● **Directions for this task**
Pick every line from the data that holds the word "pbWithin".

● **Extracted information**
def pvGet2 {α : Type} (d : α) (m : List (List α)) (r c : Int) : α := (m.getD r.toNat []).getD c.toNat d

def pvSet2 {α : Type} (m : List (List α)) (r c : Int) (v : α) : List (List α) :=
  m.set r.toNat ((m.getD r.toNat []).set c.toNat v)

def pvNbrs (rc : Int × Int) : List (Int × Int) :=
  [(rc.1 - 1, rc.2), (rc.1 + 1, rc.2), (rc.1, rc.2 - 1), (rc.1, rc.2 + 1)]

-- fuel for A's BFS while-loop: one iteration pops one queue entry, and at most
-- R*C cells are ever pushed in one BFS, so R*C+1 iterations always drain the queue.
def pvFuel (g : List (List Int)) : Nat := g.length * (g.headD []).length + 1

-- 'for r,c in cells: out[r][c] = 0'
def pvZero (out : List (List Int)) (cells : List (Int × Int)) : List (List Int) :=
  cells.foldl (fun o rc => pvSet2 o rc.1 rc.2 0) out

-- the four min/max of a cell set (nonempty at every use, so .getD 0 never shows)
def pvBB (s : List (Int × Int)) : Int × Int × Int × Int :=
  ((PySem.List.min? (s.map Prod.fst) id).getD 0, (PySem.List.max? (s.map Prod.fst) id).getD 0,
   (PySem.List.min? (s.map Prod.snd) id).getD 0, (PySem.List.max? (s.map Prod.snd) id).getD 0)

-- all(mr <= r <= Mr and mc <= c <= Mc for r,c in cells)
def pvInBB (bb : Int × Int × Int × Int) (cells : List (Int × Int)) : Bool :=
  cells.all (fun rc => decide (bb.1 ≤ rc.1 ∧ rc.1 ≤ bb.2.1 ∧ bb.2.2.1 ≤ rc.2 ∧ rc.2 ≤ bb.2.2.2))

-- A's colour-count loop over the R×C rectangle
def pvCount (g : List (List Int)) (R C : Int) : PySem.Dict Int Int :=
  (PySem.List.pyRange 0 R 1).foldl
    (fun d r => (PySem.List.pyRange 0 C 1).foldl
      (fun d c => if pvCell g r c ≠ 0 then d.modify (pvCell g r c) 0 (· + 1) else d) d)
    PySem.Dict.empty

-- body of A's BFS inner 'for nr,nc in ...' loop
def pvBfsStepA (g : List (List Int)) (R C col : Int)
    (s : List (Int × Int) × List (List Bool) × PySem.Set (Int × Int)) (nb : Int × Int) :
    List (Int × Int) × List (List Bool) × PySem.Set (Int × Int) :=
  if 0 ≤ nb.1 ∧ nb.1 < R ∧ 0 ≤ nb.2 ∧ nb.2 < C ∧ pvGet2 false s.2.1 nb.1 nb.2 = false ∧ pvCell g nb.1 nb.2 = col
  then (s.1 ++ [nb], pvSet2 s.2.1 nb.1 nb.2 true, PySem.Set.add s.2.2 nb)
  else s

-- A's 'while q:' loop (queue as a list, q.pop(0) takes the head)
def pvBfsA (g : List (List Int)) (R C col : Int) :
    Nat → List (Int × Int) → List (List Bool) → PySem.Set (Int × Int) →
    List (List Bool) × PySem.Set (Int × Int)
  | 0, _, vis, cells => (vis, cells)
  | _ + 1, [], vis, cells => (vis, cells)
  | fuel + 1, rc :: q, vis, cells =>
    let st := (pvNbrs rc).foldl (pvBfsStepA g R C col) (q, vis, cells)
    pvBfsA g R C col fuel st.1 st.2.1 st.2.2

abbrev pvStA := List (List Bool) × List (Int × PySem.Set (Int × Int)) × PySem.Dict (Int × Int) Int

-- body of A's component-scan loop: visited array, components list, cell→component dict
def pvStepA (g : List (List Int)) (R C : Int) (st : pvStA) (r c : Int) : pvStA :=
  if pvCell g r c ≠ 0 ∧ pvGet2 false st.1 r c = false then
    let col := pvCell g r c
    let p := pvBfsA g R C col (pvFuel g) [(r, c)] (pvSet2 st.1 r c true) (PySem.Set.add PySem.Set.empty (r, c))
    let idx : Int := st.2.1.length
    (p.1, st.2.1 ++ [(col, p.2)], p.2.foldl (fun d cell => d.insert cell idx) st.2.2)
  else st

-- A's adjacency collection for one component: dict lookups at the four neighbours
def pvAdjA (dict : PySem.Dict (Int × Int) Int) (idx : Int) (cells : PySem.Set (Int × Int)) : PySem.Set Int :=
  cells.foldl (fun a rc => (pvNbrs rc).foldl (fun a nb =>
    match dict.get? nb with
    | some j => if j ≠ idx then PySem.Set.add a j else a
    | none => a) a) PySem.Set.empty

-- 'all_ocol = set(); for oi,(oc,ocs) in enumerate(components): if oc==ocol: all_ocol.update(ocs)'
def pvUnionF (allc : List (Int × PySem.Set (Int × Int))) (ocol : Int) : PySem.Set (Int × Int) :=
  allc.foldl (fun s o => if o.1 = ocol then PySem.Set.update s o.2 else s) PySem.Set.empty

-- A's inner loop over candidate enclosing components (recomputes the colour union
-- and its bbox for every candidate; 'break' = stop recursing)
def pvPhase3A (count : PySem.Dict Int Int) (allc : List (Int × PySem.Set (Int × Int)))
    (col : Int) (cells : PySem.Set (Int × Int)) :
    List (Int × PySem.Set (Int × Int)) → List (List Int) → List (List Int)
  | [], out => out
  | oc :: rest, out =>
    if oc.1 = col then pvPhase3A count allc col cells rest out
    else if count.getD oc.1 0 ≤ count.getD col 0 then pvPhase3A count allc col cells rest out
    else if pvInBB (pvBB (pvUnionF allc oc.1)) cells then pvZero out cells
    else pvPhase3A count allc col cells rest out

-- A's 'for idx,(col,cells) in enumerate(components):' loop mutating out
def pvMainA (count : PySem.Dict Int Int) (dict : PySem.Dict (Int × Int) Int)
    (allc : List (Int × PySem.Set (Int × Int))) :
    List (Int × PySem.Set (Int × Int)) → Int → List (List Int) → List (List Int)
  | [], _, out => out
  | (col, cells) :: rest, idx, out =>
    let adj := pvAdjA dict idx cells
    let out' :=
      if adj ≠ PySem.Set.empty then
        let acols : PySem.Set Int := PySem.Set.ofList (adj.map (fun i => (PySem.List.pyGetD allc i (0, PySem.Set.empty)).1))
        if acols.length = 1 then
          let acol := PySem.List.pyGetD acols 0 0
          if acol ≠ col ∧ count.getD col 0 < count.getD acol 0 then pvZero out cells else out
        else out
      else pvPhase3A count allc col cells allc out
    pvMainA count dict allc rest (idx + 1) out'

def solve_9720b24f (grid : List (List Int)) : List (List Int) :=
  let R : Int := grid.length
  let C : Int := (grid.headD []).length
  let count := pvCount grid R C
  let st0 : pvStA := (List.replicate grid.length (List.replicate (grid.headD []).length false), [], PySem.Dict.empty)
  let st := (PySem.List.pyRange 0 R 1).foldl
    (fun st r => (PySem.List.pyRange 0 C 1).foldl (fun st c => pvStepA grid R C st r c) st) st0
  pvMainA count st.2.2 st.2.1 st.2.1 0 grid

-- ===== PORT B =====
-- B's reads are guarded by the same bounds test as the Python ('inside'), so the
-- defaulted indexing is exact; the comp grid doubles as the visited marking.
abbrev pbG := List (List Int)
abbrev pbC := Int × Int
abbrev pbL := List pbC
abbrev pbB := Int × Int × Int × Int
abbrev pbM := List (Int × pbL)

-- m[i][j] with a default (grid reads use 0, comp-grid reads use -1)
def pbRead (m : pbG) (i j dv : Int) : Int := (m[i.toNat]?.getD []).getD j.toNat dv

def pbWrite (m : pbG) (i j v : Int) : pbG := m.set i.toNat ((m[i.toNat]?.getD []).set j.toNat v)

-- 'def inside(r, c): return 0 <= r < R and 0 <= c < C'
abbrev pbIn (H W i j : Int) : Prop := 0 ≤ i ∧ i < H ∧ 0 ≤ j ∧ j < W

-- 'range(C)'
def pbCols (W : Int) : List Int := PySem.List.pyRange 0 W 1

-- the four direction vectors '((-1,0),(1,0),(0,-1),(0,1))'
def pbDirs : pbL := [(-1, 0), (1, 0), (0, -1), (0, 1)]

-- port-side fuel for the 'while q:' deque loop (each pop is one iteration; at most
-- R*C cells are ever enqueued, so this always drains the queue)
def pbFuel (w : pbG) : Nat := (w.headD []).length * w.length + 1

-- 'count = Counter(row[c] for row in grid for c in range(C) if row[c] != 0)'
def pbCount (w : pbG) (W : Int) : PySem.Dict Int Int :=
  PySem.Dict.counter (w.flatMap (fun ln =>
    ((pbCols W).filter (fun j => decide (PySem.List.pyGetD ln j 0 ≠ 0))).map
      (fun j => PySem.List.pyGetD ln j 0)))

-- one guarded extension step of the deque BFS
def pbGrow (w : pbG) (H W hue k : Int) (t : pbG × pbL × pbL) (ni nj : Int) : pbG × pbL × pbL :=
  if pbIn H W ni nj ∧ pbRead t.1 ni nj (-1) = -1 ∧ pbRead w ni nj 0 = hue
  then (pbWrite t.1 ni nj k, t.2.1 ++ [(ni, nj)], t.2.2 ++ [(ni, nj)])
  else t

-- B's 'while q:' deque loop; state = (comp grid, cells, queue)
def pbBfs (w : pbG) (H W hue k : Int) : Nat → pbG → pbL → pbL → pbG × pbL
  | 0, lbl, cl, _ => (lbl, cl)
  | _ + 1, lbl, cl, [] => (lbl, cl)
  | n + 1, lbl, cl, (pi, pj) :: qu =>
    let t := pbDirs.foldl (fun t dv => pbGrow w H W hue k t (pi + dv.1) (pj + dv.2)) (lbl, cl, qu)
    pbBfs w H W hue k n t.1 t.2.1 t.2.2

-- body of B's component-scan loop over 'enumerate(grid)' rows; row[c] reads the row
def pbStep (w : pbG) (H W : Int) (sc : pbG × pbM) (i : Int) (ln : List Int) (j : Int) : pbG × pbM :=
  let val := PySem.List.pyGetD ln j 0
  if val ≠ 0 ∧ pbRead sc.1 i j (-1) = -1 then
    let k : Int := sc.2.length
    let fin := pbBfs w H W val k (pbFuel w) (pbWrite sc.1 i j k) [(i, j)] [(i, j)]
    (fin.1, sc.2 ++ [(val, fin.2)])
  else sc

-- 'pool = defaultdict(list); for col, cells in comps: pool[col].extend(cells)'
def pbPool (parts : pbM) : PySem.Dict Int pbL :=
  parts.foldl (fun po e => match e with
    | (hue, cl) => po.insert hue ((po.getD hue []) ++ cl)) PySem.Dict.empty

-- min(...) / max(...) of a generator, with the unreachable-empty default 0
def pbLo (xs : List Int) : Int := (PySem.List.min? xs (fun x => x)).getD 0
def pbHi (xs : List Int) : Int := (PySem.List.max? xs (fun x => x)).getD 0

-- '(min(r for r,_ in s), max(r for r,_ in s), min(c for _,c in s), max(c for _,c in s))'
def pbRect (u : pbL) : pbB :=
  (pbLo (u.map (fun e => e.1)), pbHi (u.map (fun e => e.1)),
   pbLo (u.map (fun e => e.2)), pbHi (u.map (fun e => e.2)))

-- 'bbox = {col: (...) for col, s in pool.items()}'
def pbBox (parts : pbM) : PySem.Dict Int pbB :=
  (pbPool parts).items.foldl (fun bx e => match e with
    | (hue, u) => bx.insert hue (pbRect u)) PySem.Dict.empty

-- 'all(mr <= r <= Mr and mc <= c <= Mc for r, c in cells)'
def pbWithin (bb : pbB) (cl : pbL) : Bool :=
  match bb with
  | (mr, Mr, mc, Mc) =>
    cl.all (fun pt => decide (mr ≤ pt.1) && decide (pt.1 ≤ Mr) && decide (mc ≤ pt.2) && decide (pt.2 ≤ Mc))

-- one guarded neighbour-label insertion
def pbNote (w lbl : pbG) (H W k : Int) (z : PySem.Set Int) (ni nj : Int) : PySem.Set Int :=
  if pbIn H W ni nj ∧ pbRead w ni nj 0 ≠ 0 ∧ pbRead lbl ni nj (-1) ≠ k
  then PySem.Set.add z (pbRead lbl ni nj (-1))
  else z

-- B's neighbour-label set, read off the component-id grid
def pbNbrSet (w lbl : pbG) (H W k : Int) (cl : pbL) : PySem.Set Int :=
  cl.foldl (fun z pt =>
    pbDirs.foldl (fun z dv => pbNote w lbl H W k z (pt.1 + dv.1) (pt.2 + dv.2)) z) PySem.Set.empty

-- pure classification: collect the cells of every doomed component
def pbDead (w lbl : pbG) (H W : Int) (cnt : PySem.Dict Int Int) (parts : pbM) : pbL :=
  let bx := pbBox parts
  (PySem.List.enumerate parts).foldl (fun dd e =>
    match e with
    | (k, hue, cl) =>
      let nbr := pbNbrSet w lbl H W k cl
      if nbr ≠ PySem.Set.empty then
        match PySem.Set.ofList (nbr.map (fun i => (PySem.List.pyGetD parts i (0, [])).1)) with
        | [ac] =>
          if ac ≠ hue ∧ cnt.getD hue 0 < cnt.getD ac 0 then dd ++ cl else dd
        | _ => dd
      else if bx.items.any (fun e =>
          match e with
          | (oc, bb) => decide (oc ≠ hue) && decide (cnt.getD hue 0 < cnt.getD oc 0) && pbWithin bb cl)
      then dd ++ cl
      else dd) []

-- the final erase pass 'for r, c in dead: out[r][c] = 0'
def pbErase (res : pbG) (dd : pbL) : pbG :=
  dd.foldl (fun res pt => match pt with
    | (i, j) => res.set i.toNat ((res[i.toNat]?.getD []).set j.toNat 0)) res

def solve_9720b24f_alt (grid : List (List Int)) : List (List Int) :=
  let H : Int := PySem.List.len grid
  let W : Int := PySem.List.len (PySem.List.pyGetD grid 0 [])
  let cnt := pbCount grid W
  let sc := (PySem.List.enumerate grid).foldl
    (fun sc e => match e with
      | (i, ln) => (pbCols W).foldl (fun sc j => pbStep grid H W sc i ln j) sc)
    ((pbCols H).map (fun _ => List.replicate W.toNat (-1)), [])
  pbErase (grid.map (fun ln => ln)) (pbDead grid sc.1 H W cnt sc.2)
==
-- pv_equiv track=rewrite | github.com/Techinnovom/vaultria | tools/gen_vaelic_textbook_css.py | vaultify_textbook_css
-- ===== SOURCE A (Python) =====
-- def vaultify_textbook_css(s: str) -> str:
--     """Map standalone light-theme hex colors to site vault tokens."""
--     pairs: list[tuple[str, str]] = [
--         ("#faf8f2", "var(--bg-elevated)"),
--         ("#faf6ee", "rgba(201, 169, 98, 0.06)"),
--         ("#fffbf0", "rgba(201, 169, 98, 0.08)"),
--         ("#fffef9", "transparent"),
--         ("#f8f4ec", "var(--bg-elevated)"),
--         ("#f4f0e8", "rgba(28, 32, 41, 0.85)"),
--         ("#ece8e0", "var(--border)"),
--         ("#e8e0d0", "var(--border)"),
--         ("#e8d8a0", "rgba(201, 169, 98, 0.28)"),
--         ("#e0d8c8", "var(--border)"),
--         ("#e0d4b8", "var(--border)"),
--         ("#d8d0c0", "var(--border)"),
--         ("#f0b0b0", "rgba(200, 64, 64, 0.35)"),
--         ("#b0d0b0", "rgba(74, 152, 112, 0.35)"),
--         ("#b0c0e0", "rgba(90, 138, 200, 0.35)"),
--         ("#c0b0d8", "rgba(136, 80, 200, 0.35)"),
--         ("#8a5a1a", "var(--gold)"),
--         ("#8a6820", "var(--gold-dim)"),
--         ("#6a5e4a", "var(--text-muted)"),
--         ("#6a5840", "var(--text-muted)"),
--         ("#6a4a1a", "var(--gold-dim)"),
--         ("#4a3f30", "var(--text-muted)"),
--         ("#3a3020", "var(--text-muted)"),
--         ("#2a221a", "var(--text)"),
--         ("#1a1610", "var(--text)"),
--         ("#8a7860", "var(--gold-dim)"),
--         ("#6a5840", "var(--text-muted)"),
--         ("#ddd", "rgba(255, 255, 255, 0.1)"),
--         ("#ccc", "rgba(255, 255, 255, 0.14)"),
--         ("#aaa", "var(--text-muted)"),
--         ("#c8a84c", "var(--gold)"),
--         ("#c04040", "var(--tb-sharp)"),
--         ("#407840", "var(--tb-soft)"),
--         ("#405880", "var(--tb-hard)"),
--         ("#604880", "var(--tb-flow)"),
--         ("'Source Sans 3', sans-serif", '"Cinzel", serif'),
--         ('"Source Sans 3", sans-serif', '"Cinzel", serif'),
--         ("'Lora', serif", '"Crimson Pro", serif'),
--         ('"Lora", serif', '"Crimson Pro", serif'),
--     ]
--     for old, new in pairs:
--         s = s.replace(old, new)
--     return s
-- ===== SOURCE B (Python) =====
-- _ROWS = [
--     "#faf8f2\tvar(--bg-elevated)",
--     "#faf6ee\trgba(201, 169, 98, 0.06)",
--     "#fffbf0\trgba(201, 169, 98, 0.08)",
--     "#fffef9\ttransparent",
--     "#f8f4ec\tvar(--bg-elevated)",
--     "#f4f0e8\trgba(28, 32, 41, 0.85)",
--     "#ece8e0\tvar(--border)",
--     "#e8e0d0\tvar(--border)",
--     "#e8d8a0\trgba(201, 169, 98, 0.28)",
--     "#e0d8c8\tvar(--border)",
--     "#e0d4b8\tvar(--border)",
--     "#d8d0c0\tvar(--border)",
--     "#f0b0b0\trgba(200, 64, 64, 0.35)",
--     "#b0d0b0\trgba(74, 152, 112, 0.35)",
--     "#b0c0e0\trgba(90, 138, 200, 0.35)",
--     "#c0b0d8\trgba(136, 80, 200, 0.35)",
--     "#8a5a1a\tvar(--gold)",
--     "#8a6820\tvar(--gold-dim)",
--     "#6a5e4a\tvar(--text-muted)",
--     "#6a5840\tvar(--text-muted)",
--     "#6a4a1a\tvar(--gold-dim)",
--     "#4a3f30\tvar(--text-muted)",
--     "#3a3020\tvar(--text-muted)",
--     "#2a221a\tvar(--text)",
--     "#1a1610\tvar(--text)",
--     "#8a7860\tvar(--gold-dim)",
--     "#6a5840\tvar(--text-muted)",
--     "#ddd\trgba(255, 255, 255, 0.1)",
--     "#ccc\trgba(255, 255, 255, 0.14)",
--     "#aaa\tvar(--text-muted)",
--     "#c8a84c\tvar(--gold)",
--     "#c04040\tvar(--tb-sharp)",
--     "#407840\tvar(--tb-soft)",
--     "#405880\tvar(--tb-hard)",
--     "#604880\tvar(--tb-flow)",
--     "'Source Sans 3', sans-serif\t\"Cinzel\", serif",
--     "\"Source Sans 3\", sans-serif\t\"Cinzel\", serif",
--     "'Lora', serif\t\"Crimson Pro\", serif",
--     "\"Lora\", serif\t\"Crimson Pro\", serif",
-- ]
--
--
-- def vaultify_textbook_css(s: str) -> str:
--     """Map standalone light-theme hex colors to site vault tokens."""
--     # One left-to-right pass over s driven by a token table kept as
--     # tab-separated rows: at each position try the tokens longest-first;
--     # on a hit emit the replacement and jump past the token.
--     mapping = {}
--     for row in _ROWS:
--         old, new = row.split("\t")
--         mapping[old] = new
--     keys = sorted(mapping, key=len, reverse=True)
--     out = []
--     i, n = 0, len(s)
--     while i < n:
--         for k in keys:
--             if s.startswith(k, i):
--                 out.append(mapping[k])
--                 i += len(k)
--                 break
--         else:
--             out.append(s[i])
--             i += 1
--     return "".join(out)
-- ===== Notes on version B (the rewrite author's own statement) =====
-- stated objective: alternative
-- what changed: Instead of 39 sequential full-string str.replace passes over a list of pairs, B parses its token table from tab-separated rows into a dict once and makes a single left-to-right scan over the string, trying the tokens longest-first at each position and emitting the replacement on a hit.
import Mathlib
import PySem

● **Answer**
def pbWithin (bb : pbB) (cl : pbL) : Bool :=
          | (oc, bb) => decide (oc ≠ hue) && decide (cnt.getD hue 0 < cnt.getD oc 0) && pbWithin bb cl)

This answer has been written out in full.